**Problem to solve:** Word for word, please restate the lines from the beginning of the data through the line in which "-- ===== end of" appears.

**Records shown:**

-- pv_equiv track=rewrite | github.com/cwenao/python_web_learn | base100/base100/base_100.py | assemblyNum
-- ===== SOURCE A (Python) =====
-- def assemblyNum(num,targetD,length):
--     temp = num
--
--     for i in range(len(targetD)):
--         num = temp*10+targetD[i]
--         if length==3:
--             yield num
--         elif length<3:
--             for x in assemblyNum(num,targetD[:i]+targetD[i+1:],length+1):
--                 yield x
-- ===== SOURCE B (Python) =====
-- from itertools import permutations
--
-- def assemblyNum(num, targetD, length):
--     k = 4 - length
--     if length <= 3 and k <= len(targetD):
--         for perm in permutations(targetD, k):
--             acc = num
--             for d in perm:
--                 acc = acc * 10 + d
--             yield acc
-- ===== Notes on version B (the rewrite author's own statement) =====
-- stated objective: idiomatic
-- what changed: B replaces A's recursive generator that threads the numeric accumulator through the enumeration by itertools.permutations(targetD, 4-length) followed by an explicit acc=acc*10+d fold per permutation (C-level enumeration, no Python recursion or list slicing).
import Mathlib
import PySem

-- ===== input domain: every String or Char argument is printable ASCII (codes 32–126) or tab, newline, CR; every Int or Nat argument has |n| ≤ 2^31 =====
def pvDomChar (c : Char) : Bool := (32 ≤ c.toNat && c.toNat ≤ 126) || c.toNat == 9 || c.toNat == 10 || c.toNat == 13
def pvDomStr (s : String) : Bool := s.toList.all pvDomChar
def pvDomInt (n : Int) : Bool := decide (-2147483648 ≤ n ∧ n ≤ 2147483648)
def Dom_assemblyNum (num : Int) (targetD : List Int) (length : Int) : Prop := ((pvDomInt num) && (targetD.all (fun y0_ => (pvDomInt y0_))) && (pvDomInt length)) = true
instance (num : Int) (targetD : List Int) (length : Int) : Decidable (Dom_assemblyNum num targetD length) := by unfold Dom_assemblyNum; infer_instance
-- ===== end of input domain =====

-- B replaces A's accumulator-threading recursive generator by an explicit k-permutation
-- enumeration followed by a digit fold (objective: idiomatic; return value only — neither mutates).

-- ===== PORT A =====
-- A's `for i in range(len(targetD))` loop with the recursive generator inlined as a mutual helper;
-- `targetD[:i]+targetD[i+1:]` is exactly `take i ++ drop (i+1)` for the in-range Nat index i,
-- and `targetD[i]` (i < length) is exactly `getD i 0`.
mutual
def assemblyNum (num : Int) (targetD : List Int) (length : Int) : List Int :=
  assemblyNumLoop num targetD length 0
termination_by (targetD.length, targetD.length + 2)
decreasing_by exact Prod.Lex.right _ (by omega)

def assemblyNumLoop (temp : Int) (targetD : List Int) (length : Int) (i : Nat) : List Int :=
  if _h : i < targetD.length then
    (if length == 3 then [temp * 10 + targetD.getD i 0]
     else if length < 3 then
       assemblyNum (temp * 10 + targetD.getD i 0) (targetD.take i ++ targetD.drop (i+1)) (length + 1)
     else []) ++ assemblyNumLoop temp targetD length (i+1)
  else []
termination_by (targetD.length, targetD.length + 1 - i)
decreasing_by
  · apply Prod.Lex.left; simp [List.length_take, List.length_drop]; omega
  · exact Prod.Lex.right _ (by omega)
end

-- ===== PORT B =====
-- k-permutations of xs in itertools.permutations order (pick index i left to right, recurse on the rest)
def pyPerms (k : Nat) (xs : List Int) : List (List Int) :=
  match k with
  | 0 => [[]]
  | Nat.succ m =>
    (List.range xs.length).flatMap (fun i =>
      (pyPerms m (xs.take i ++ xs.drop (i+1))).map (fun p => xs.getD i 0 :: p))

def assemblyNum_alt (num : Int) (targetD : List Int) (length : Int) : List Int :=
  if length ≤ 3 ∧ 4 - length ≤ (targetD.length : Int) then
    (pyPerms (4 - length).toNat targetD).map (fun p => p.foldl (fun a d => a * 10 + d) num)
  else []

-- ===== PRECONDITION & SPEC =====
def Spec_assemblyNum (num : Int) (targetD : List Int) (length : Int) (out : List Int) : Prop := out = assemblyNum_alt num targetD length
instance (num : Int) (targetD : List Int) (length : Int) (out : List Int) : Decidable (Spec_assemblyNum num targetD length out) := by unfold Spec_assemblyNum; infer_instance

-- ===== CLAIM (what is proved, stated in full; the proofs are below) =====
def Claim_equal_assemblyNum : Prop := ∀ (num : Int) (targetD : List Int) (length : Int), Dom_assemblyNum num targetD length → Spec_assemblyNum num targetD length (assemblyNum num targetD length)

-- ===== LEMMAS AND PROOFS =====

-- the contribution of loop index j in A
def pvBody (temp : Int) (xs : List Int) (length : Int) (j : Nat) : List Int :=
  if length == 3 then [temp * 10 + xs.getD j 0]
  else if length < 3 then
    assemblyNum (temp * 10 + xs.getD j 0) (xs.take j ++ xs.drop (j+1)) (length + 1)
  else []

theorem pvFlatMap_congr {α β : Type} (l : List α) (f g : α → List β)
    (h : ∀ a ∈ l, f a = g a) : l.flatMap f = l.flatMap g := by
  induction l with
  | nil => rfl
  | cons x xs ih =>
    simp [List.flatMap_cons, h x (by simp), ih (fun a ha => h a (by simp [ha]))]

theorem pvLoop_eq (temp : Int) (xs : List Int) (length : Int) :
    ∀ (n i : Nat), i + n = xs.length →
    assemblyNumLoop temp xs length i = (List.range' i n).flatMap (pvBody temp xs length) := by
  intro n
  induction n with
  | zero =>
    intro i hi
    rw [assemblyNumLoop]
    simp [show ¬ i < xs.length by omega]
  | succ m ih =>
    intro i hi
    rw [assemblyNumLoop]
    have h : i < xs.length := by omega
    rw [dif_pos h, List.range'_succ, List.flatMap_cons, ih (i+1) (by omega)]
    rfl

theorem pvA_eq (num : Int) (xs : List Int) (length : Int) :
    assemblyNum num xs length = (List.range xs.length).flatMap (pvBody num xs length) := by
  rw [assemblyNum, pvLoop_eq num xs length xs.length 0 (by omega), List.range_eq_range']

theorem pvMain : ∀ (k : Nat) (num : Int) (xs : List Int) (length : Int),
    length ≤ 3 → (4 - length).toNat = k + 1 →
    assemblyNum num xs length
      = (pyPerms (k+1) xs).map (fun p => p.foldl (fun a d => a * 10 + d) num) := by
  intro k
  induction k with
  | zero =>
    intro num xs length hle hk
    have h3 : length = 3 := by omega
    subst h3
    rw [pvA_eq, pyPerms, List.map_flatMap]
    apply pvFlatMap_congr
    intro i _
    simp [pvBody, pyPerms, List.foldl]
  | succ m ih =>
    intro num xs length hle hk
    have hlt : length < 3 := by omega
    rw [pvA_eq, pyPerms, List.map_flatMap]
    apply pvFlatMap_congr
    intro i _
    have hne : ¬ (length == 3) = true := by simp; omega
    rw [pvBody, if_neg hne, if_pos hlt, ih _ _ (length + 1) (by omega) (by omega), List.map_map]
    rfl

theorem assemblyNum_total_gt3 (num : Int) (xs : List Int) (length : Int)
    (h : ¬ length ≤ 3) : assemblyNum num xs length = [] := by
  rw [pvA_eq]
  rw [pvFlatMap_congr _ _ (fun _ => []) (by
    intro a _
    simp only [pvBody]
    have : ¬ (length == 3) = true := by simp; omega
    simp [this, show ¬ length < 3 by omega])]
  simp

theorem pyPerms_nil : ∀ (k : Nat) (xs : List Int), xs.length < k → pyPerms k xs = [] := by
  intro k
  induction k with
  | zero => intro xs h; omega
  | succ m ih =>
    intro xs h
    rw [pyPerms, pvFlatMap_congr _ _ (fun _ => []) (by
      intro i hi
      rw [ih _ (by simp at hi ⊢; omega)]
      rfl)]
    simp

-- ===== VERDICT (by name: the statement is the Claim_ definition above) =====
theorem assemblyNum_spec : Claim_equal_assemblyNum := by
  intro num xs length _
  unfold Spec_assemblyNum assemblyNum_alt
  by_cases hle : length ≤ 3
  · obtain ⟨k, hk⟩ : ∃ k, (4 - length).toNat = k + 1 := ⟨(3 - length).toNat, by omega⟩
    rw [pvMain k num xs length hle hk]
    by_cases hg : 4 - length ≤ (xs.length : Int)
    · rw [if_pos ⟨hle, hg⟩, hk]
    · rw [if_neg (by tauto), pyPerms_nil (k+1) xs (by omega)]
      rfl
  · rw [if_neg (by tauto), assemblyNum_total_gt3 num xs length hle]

**Solution to the problem:**
-- pv_equiv track=rewrite | github.com/cwenao/python_web_learn | base100/base100/base_100.py | assemblyNum
-- ===== SOURCE A (Python) =====
-- def assemblyNum(num,targetD,length):
--     temp = num
--
--     for i in range(len(targetD)):
--         num = temp*10+targetD[i]
--         if length==3:
--             yield num
--         elif length<3:
--             for x in assemblyNum(num,targetD[:i]+targetD[i+1:],length+1):
--                 yield x
-- ===== SOURCE B (Python) =====
-- from itertools import permutations
--
-- def assemblyNum(num, targetD, length):
--     k = 4 - length
--     if length <= 3 and k <= len(targetD):
--         for perm in permutations(targetD, k):
--             acc = num
--             for d in perm:
--                 acc = acc * 10 + d
--             yield acc
-- ===== Notes on version B (the rewrite author's own statement) =====
-- stated objective: idiomatic
-- what changed: B replaces A's recursive generator that threads the numeric accumulator through the enumeration by itertools.permutations(targetD, 4-length) followed by an explicit acc=acc*10+d fold per permutation (C-level enumeration, no Python recursion or list slicing).
import Mathlib
import PySem

-- ===== input domain: every String or Char argument is printable ASCII (codes 32–126) or tab, newline, CR; every Int or Nat argument has |n| ≤ 2^31 =====
def pvDomChar (c : Char) : Bool := (32 ≤ c.toNat && c.toNat ≤ 126) || c.toNat == 9 || c.toNat == 10 || c.toNat == 13
def pvDomStr (s : String) : Bool := s.toList.all pvDomChar
def pvDomInt (n : Int) : Bool := decide (-2147483648 ≤ n ∧ n ≤ 2147483648)
def Dom_assemblyNum (num : Int) (targetD : List Int) (length : Int) : Prop := ((pvDomInt num) && (targetD.all (fun y0_ => (pvDomInt y0_))) && (pvDomInt length)) = true
instance (num : Int) (targetD : List Int) (length : Int) : Decidable (Dom_assemblyNum num targetD length) := by unfold Dom_assemblyNum; infer_instance
-- ===== end of input domain =====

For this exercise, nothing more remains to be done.